Ok, first lie of the blog: technically I fell on Saturday and now it’s Tuesday, but I had the idea to start this blog on Sunday and thought that title sounded nice. Now on to the real story…
On Saturday August 6th, I was lying on my couch, home alone, reading Donald Miller’s A Million Years in a Thousand Miles when I came across this line: “When we look back on our lives, what we will remember are the crazy things we did, the times we worked harder to make a day stand out.” After reading this line I was inspired…inspired to take an hour-long nap. But after that nap I was fully rested and truly inspired. I thought about turning on the TV and watching another season of How I Met Your Mother, Facebooking, and checking out the internets—but no, it was time to make the day memorable. I turned off the TV, got up from the couch, grabbed my longboard and headed to a hill across town I’d always wanted to carve down (don’t worry, I’m aware of how trendy/tool-ish I sound). I approached a hill before the hill I wanted to ride down and started pushing. At this point, I was feeling really good about myself. I’d gotten out of the house, was doing something I’d told myself I was going to do for a long time, and I was going to push the bounds of my longboarding skills. As I rounded the corner from the pre-hill to the hill I wanted I go down, I started to gain more speed than desired. I thought about stopping, or slowing myself with the brake of my Rainbow sandal, but then I was too high-and-mighty on my I-made-it-off-the-couch-mindset to halt the growing speed. Then I was faced with the hill. I hadn’t taken a look at it before going down it, I just went for it—big mistake. My speed only increased and my board became more and more wobbly. I attempted to carve from one side of the road to the other in order to regain control, but my board only grew ricketier with each swerve. I got scared. I imagined the board slipping out from under me, my tailbone being thrust to the ground, sprawling out my wrists in an attempt to brace myself, but shattering them instead. My imagination and fear got the best of me and I decided to bail. I leapt off the board thinking if I’d made the leap on my own accord--as opposed to gravity doing it--it would be more graceful and less painful. I was wrong. Gravity still won, that jerk. I rolled several time in a blur of road pavement and exposed legs. After the shock wore off, the adrenaline kicked in. I walked about a mile back home with my board under my arm, my head hung low, and the scrapes of my knees filling with blood.

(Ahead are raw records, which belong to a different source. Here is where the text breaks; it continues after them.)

-- pv_equiv track=rewrite | github.com/KuangDW/CoachAI-Plus | Tactic_Evaluation/Utils/Tactic.py | Full_Court_Pressure
-- ===== SOURCE A (Python) =====
-- def union_intervals(intervals):
--
--     if not intervals:
--         return []
--
--     # Step 1: Flatten the nested intervals
--     interval_pieces = [item for sublist in intervals if sublist is not None for item in sublist]
--
--     if not interval_pieces:
--         return []
--
--     # Step 2: Sort intervals by the start point
--     interval_pieces.sort(key=lambda x: x[0])
--
--     # Step 3: Initialize result with the first interval
--     merged = [interval_pieces[0]]
--
--     # Step 4: Iterate through intervals and merge them if necessary
--     for current in interval_pieces[1:]:
--         last_merged = merged[-1]
--
--         # If the current interval overlaps or is adjacent to the last merged one
--         if current[0] <= last_merged[1] + 1 :
--             # Merge the intervals by updating the end of the last merged interval
--             last_merged[1] = max(last_merged[1], current[1])
--         else:
--             # No overlap, add the current interval to the result
--             merged.append(current)
--     merged.sort(key=lambda x: x[1])
--
--     return merged
--
-- def Full_Court_Pressure(rally):
--     """判斷全面下壓"""
--
--     intervals = []
--
--     actions = [action[3] for action in rally]  # 假設rally中的每個action都是一個列表，第四個元素是動作類型
--     n = len(actions)
--     prefix_scores = [0] * (n + 1)
--
--     # Calculate prefix scores based on action types
--     for i in range(n):
--         action = actions[i]
--         score = 1 if action in ['Slice', 'Net Shot'] else 2 if action == 'Smash' else 0
--         prefix_scores[i + 1] = prefix_scores[i] + score
--
--     # Define target scores for sequences of 2, 3, and 4 shots
--     targets = {2: 3, 3: 4, 4: 5}
--
--     # Check for sequences of length 2 to 4
--     for length in targets:
--         for i in range(n - length + 1):
--             score = prefix_scores[i + length] - prefix_scores[i]
--             if score >= targets[length]:
--                 # Store the interval as 1-indexed positions
--                 intervals.append([i + 1, i + length])
--
--     intervals = [intervals]
--
--     intervals = union_intervals(intervals)
--
--     return intervals if intervals != [] else None
-- ===== SOURCE B (Python) =====
-- def Full_Court_Pressure(rally):
--     """判斷全面下壓 — coverage-array formulation: mark positions hit by a
--     qualifying window, then emit maximal runs of covered positions."""
--     scores = [1 if a[3] in ('Slice', 'Net Shot') else 2 if a[3] == 'Smash' else 0
--               for a in rally]
--     n = len(scores)
--     covered = [
--         any(sum(scores[i:i + L]) >= t
--             for (L, t) in ((2, 3), (3, 4), (4, 5))
--             for i in range(max(0, j - L + 1), min(j + 1, n - L + 1)))
--         for j in range(n)
--     ]
--     runs = []
--     i = 0
--     while i < n:
--         if covered[i]:
--             j = i
--             while j + 1 < n and covered[j + 1]:
--                 j += 1
--             runs.append([i + 1, j + 1])
--             i = j + 1
--         else:
--             i += 1
--     return runs if runs else None
-- ===== Notes on version B (the rewrite author's own statement) =====
-- stated objective: alternative
-- what changed: Instead of collecting threshold windows as intervals and then sort-merge-sorting them (prefix sums + union_intervals), B marks a per-position coverage array from qualifying windows and emits the maximal runs of covered positions in one linear sweep, with no sorting or interval merging.
import Mathlib
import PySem

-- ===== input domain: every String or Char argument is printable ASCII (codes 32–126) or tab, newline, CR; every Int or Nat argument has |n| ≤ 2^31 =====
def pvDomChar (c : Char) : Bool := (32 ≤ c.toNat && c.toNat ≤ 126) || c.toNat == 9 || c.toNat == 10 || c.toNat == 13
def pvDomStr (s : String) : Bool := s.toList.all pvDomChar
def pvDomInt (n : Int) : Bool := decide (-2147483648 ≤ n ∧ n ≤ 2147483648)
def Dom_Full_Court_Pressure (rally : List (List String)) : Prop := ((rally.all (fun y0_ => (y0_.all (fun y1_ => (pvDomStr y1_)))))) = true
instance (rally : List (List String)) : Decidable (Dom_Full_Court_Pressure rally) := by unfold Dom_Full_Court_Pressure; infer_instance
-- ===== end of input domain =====

-- B re-implements A's window-threshold interval search as a coverage-array + run sweep; equivalence of return values is proved below.

-- ===== PORT A =====
-- score of one action string (A computes this inline when building prefix sums)
def pyScore (s : String) : Int :=
  if s = "Slice" ∨ s = "Net Shot" then 1 else if s = "Smash" then 2 else 0

-- targets = {2: 3, 3: 4, 4: 5} (dict iterated in insertion order)
def fcpTargets : List (Int × Int) := [(2, 3), (3, 4), (4, 5)]

-- prefix_scores: the loop 'prefix_scores[i+1] = prefix_scores[i] + score'
def fcpPrefix (actions : List String) : List Int :=
  (List.range actions.length).foldl
    (fun ps i => ps ++ [ps.getD i 0 + pyScore (actions.getD i "")]) [0]

-- the window-collecting double loop of A
def fcpIntervals (actions : List String) : List (Int × Int) :=
  let n : Int := actions.length
  let pref := fcpPrefix actions
  fcpTargets.foldl (fun acc Lt =>
    (PySem.List.pyRange 0 (n - Lt.1 + 1) 1).foldl (fun acc2 i =>
      if PySem.List.pyGetD pref (i + Lt.1) 0 - PySem.List.pyGetD pref i 0 ≥ Lt.2
      then acc2 ++ [(i + 1, i + Lt.1)] else acc2) acc) []

-- one step of union_intervals' merging loop; the state is (merged without its
-- last element, last element) so that 'merged[-1][1] = ...' is an update of .2
def fcpMergeStep (st : List (Int × Int) × (Int × Int)) (cur : Int × Int) :
    List (Int × Int) × (Int × Int) :=
  if cur.1 ≤ st.2.2 + 1 then (st.1, (st.2.1, max st.2.2 cur.2)) else (st.1 ++ [st.2], cur)

-- union_intervals; the 'if sublist is not None' filter is vacuous at this type
def union_intervals (intervals : List (List (Int × Int))) : List (Int × Int) :=
  if intervals = [] then []
  else
    let pieces := intervals.flatten
    if pieces = [] then []
    else
      let sortedP := PySem.List.sorted pieces (fun p => p.1) false
      let first := PySem.List.pyGetD sortedP 0 (0, 0)   -- interval_pieces[0]; nonempty here
      let rest := PySem.List.slice sortedP (some 1) none -- interval_pieces[1:]
      let m := rest.foldl fcpMergeStep ([], first)
      PySem.List.sorted (m.1 ++ [m.2]) (fun p => p.2) false

def Full_Court_Pressure (rally : List (List String)) : Option (List (List Int)) :=
  let actions := rally.map (fun action => PySem.List.pyGetD action 3 "")  -- action[3]; in range under Pre_
  let intervals := fcpIntervals actions
  let merged := union_intervals [intervals]
  if merged = [] then none else some (merged.map (fun p => [p.1, p.2]))

-- ===== PORT B =====
-- covered[j] ⟺ some qualifying window contains position j (0-based)
def fcpCovered (scores : List Int) : List Bool :=
  let n : Int := scores.length
  (PySem.List.pyRange 0 n 1).map (fun j =>
    ([((2 : Int), (3 : Int)), (3, 4), (4, 5)]).any (fun Lt =>
      (PySem.List.pyRange (max 0 (j - Lt.1 + 1)) (min (j + 1) (n - Lt.1 + 1)) 1).any (fun i =>
        decide ((PySem.List.slice scores (some i) (some (i + Lt.1))).sum ≥ Lt.2))))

Moral of the story and the point of this blog: I’m not the adventurous type. I wasn’t meant to make my days memorable by being daring on a longboard. I’m much more comfortable behind the safety of my Macbook screen, tap-tap-tapping away on the keys and producing writing. Bringing any of you readers up to speed on my current life situation, I graduated with a BA in English/Writing and a minor in linguistics and I’m 100% qualified to be unemployed. This blog is my way of coping with my recent entrance and grand welcome into what people call the “Real World”. I don’t want to fall on my longboard again, I don’t want to run a marathon, and I don’t want to be someone I’m not. I don’t want to do anything besides apply for jobs I’m not qualified for & ones I’m overqualified for while keeping up my writing skills by blogging on a regular basis. So I invite you all to follow my overly tame adventures in navigating the real world from the safety of my couch.
Also, an update: it's 3 days after my wipeout and I'm in quite possibly the most pain I've ever been in. I can't bend my knees. The wounds are trying to scab and are causing a pins & needles sensation in the process. I walk like an old lady. And I'm pretty sure my left hand will need to be amputated in the future. That's what I get for leaving the couch.